* WHAT YOU SHOULD DO
The entries below contain a line with "refine ⟨by simp" and a line with "x := by omega". Quote exactly those two lines and all lines between them.

----- DATASET -----

-- ===== LEMMAS AND PROOFS =====

-- the inversion predicate of A, seen from the earlier element x
def cntP (x y : Int) : Bool := decide (y < x ∧ x ≠ 0 ∧ y ≠ 0)

-- A's inversion count, structurally
def Dn : List Int → Nat
  | [] => 0
  | x :: xs => xs.countP (cntP x) + Dn xs

-- plain inversion count (no zero conditions)
def invCnt : List Int → Nat
  | [] => 0
  | x :: xs => xs.countP (fun y => decide (y < x)) + invCnt xs

-- number of inverted cross pairs (x from l, y from r, y < x)
def cross (l r : List Int) : Nat := (l.map (fun x => r.countP (fun y => decide (y < x)))).sum

theorem inv_append (l r : List Int) : invCnt (l ++ r) = invCnt l + invCnt r + cross l r := by
  induction l with
  | nil => simp [invCnt, cross]
  | cons x xs ih =>
    simp only [List.cons_append, invCnt, List.countP_append, cross, List.map_cons, List.sum_cons]
    rw [ih]
    simp [cross]
    ring

theorem cross_perm_left {l l' : List Int} (r : List Int) (h : l.Perm l') :
    cross l r = cross l' r :=
  List.Perm.sum_eq (h.map _)

theorem cross_perm_right (l : List Int) {r r' : List Int} (h : r.Perm r') :
    cross l r = cross l r' := by
  unfold cross
  congr 1
  apply List.map_congr_left
  intro x _
  exact h.countP_eq _

theorem cross_cons_right (l : List Int) (y : Int) (r : List Int) :
    cross l (y :: r) = l.countP (fun z => decide (y < z)) + cross l r := by
  induction l with
  | nil => simp [cross]
  | cons x xs ih =>
    simp only [cross, List.map_cons, List.sum_cons, List.countP_cons] at *
    rw [ih]
    by_cases h : y < x <;> simp [h] <;> ring

theorem scMerge_spec : ∀ (n : Nat) (l r : List Int) (c : Nat),
    l.length + r.length ≤ n →
    l.Pairwise (· ≤ ·) → r.Pairwise (· ≤ ·) →
    (scMerge l r c).1.Perm (l ++ r) ∧ (scMerge l r c).1.Pairwise (· ≤ ·)
      ∧ (scMerge l r c).2 = c + cross l r := by
  intro n
  induction n with
  | zero =>
    intro l r c hn hl hr
    have h1 : l = [] := by cases l <;> simp_all
    have h2 : r = [] := by cases r <;> simp_all
    subst h1; subst h2
    simp [scMerge, cross]
  | succ n ih =>
    intro l r c hn hl hr
    match l, r with
    | [], r => simpa [scMerge, cross] using hr
    | x :: l, [] =>
      refine ⟨by simp [scMerge], by simpa [scMerge] using hl, ?_⟩
      simp [scMerge, cross]
    | x :: l, y :: r =>
      obtain ⟨hx, hl'⟩ := List.pairwise_cons.mp hl
      obtain ⟨hy, hr'⟩ := List.pairwise_cons.mp hr
      by_cases hxy : x ≤ y
      · simp only [scMerge, if_pos hxy]
        obtain ⟨hp, hs, hc⟩ := ih l (y :: r) c (by simp at hn ⊢; omega) hl' hr
        refine ⟨hp.cons x, ?_, ?_⟩
        · rw [List.pairwise_cons]
          refine ⟨?_, hs⟩
          intro b hb
          rcases List.mem_append.mp (hp.mem_iff.mp hb) with h | h
          · exact hx b h
          · rcases List.mem_cons.mp h with rfl | h
            · exact hxy
            · exact le_trans hxy (hy b h)
        · rw [hc]
          have h0 : (y :: r).countP (fun z => decide (z < x)) = 0 := by
            rw [List.countP_eq_zero]
            intro z hz
            rcases List.mem_cons.mp hz with rfl | h
            · simp; omega
            · have := hy z h
              simp; omega
          have hcr : cross (x :: l) (y :: r)
              = (y :: r).countP (fun z => decide (z < x)) + cross l (y :: r) := by
            simp [cross]
          rw [hcr, h0]
          omega
      · have hyx : y < x := by omega
        simp only [scMerge, if_neg hxy]
        obtain ⟨hp, hs, hc⟩ := ih (x :: l) r (c + (l.length + 1)) (by simp at hn ⊢; omega) hl hr'
        refine ⟨?_, ?_, ?_⟩
        · exact (hp.cons y).trans (List.perm_middle (a := y) (l₁ := x :: l) (l₂ := r)).symm
        · rw [List.pairwise_cons]
          refine ⟨?_, hs⟩
          intro b hb
          rcases List.mem_append.mp (hp.mem_iff.mp hb) with h | h
          · rcases List.mem_cons.mp h with rfl | h
            · omega
            · have := hx b h
              omega
          · exact hy b h
        · rw [hc, cross_cons_right]
          have hall : (x :: l).countP (fun z => decide (y < z)) = (x :: l).length := by
            rw [List.countP_eq_length]
            intro z hz
            rcases List.mem_cons.mp hz with rfl | h
            · simp; omega
            · have := hx z h
              simp; omega
          rw [hall]
          simp
          omega

theorem scSort_spec (a : List Int) :
    (scSort a).1.Perm a ∧ (scSort a).1.Pairwise (· ≤ ·) ∧ (scSort a).2 = invCnt a := by
  by_cases h : a.length ≤ 1
  · rcases a with _ | ⟨x, _ | ⟨y, t⟩⟩
    · simp [scSort, invCnt]
    · simp [scSort, invCnt]
    · simp at h
  · rw [scSort]
    simp only [dif_neg h]
    obtain ⟨Lp, Ls, Lc⟩ := scSort_spec (a.take (a.length / 2))
    obtain ⟨Rp, Rs, Rc⟩ := scSort_spec (a.drop (a.length / 2))
    obtain ⟨Mp, Ms, Mc⟩ := scMerge_spec
      ((scSort (a.take (a.length / 2))).1.length + (scSort (a.drop (a.length / 2))).1.length)
      (scSort (a.take (a.length / 2))).1
      (scSort (a.drop (a.length / 2))).1
      ((scSort (a.take (a.length / 2))).2 + (scSort (a.drop (a.length / 2))).2)
      (le_refl _) Ls Rs
    refine ⟨?_, Ms, ?_⟩
    · have hpp := Lp.append Rp
      rw [List.take_append_drop] at hpp
      exact Mp.trans hpp
    · rw [Mc, Lc, Rc]
      have ha : invCnt a = invCnt (a.take (a.length / 2) ++ a.drop (a.length / 2)) := by
        rw [List.take_append_drop]
      rw [ha, inv_append]
      rw [cross_perm_left _ Lp.symm, cross_perm_right _ Rp.symm]
termination_by a.length
decreasing_by
  · simp [List.length_take]; omega
  · simp [List.length_drop]; omega

-- A's zero-guarded count equals the plain count on the zero-filtered list
theorem Dn_eq_invCnt_filter (l : List Int) :
    Dn l = invCnt (l.filter (fun x => decide (x ≠ 0))) := by
  induction l with
  | nil => simp [Dn, invCnt]
  | cons x xs ih =>
    by_cases hx : x = 0
    · simp only [Dn, hx]
      have : List.countP (cntP 0) xs = 0 := by
        rw [List.countP_eq_zero]
        intro z _
        simp [cntP]
      simp [this, ih]
    · have hfc : (x :: xs).filter (fun z => decide (z ≠ 0))
          = x :: xs.filter (fun z => decide (z ≠ 0)) := by
        simp [hx]
      simp only [Dn, hfc, invCnt]
      rw [List.countP_filter, ih]
      congr 1
      apply List.countP_congr
      intro y _
      simp only [cntP, Bool.and_eq_true, decide_eq_true_eq, ne_eq, decide_not,
        Bool.not_eq_true', decide_eq_false_iff_not]
      constructor
      · rintro ⟨h1, _, h2⟩; exact ⟨h1, h2⟩
      · rintro ⟨h1, h2⟩; exact ⟨h1, hx, h2⟩

-- inner+outer index loops of A equal the structural pair count of the dropped suffix
theorem outer_loop (state : List Int) (k : Nat) :
    ∀ (i : Int), 0 ≤ i → state.length - i.toNat = k → ∀ (c : Int),
    (PySem.List.pyRange i (PySem.List.len state) 1).foldl (fun acc i =>
          (PySem.List.pyRange (i + 1) (PySem.List.len state) 1).foldl (fun acc2 j =>
            if PySem.List.pyGetD state i 0 > PySem.List.pyGetD state j 0 ∧
               PySem.List.pyGetD state i 0 ≠ 0 ∧ PySem.List.pyGetD state j 0 ≠ 0
            then acc2 + 1 else acc2) acc) c
      = c + (Dn (state.drop i.toNat) : Int) := by
  induction k with
  | zero =>
    intro i hi hk c
    have hlen : (state.length : Int) ≤ i := by omega
    rw [PySem.List.pyRange_one_eq_nil (by simpa using hlen)]
    have : state.drop i.toNat = [] := List.drop_eq_nil_of_le (by omega)
    simp [this, Dn]
  | succ k ih =>
    intro i hi hk c
    have hlt : i < (state.length : Int) := by omega
    have hnat : i.toNat < state.length := by omega
    rw [PySem.List.pyRange_one_cons (by simpa using hlt)]
    rw [List.foldl_cons]
    have hdrop : state.drop i.toNat = state[i.toNat] :: state.drop (i.toNat + 1) :=
      List.drop_eq_getElem_cons hnat
    have hinner : ∀ c' : Int,
        (PySem.List.pyRange (i + 1) (PySem.List.len state) 1).foldl (fun acc2 j =>
            if PySem.List.pyGetD state i 0 > PySem.List.pyGetD state j 0 ∧
               PySem.List.pyGetD state i 0 ≠ 0 ∧ PySem.List.pyGetD state j 0 ≠ 0
            then acc2 + 1 else acc2) c'
          = c' + ((state.drop (i + 1).toNat).countP (cntP (PySem.List.pyGetD state i 0)) : Int) := by
      intro c'
      have hrw := PySem.List.foldl_pyRange_pyGetD (a := i + 1) (xs := state) (d := (0 : Int))
        (f := fun acc2 y =>
          if PySem.List.pyGetD state i 0 > y ∧ PySem.List.pyGetD state i 0 ≠ 0 ∧ y ≠ 0
          then acc2 + 1 else acc2) (init := c') (by omega)
      rw [hrw]
      have hfun : (fun (acc2 : Int) (y : Int) =>
          if PySem.List.pyGetD state i 0 > y ∧ PySem.List.pyGetD state i 0 ≠ 0 ∧ y ≠ 0
          then acc2 + 1 else acc2)
          = fun acc2 y => if (cntP (PySem.List.pyGetD state i 0) y) = true then acc2 + 1 else acc2 := by
        funext acc2 y
        simp [cntP]
      rw [hfun, PySem.List.foldl_count_if]
    rw [hinner c]
    have h1 : (i + 1).toNat = i.toNat + 1 := by omega
    rw [ih (i + 1) (by omega) (by omega)]
    have hget : PySem.List.pyGetD state i 0 = state[i.toNat] :=
      PySem.List.pyGetD_eq_getElem state 0 hi (by simpa using hlt)
    rw [hdrop]
    simp only [Dn, h1, hget]
    push_cast
    ring

-- A's branch cascade accepts exactly the triples of VALID
theorem flag_eq (s0 s1 s2 : Int) :
    (if s0 = 1 then
        if s1 = 2 ∧ s2 = 3 then true
        else if s1 = 0 ∧ s2 = 3 then true
        else false
      else if s0 = 2 then
        if s1 = 3 ∧ s2 = 1 then true
        else if s1 = 3 ∧ s2 = 1 then true
        else if s1 = 0 ∧ s2 = 1 then true
        else false
      else if s0 = 3 then
        if s1 = 1 ∧ s2 = 2 then true
        else if s1 = 1 ∧ s2 = 0 then true
        else if s1 = 0 ∧ s2 = 2 then true
        else false
      else if s0 = 0 then
        if s1 = 1 ∧ s2 = 3 then true
        else if s1 = 3 ∧ s2 = 2 then true
        else if s1 = 2 ∧ s2 = 1 then true
        else false
      else false)
      = decide ((s0, s1, s2) ∈ VALID) := by
  simp only [VALID, List.mem_cons, List.not_mem_nil, or_false, Prod.mk.injEq]
  split_ifs <;> simp_all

-----

* EXERCISE ANSWER
      refine ⟨by simp [scMerge], by simpa [scMerge] using hl, ?_⟩
      simp [scMerge, cross]
    | x :: l, y :: r =>
      obtain ⟨hx, hl'⟩ := List.pairwise_cons.mp hl
      obtain ⟨hy, hr'⟩ := List.pairwise_cons.mp hr
      by_cases hxy : x ≤ y
      · simp only [scMerge, if_pos hxy]
        obtain ⟨hp, hs, hc⟩ := ih l (y :: r) c (by simp at hn ⊢; omega) hl' hr
        refine ⟨hp.cons x, ?_, ?_⟩
        · rw [List.pairwise_cons]
          refine ⟨?_, hs⟩
          intro b hb
          rcases List.mem_append.mp (hp.mem_iff.mp hb) with h | h
          · exact hx b h
          · rcases List.mem_cons.mp h with rfl | h
            · exact hxy
            · exact le_trans hxy (hy b h)
        · rw [hc]
          have h0 : (y :: r).countP (fun z => decide (z < x)) = 0 := by
            rw [List.countP_eq_zero]
            intro z hz
            rcases List.mem_cons.mp hz with rfl | h
            · simp; omega
            · have := hy z h
              simp; omega
          have hcr : cross (x :: l) (y :: r)
              = (y :: r).countP (fun z => decide (z < x)) + cross l (y :: r) := by
            simp [cross]
          rw [hcr, h0]
          omega
      · have hyx : y < x := by omega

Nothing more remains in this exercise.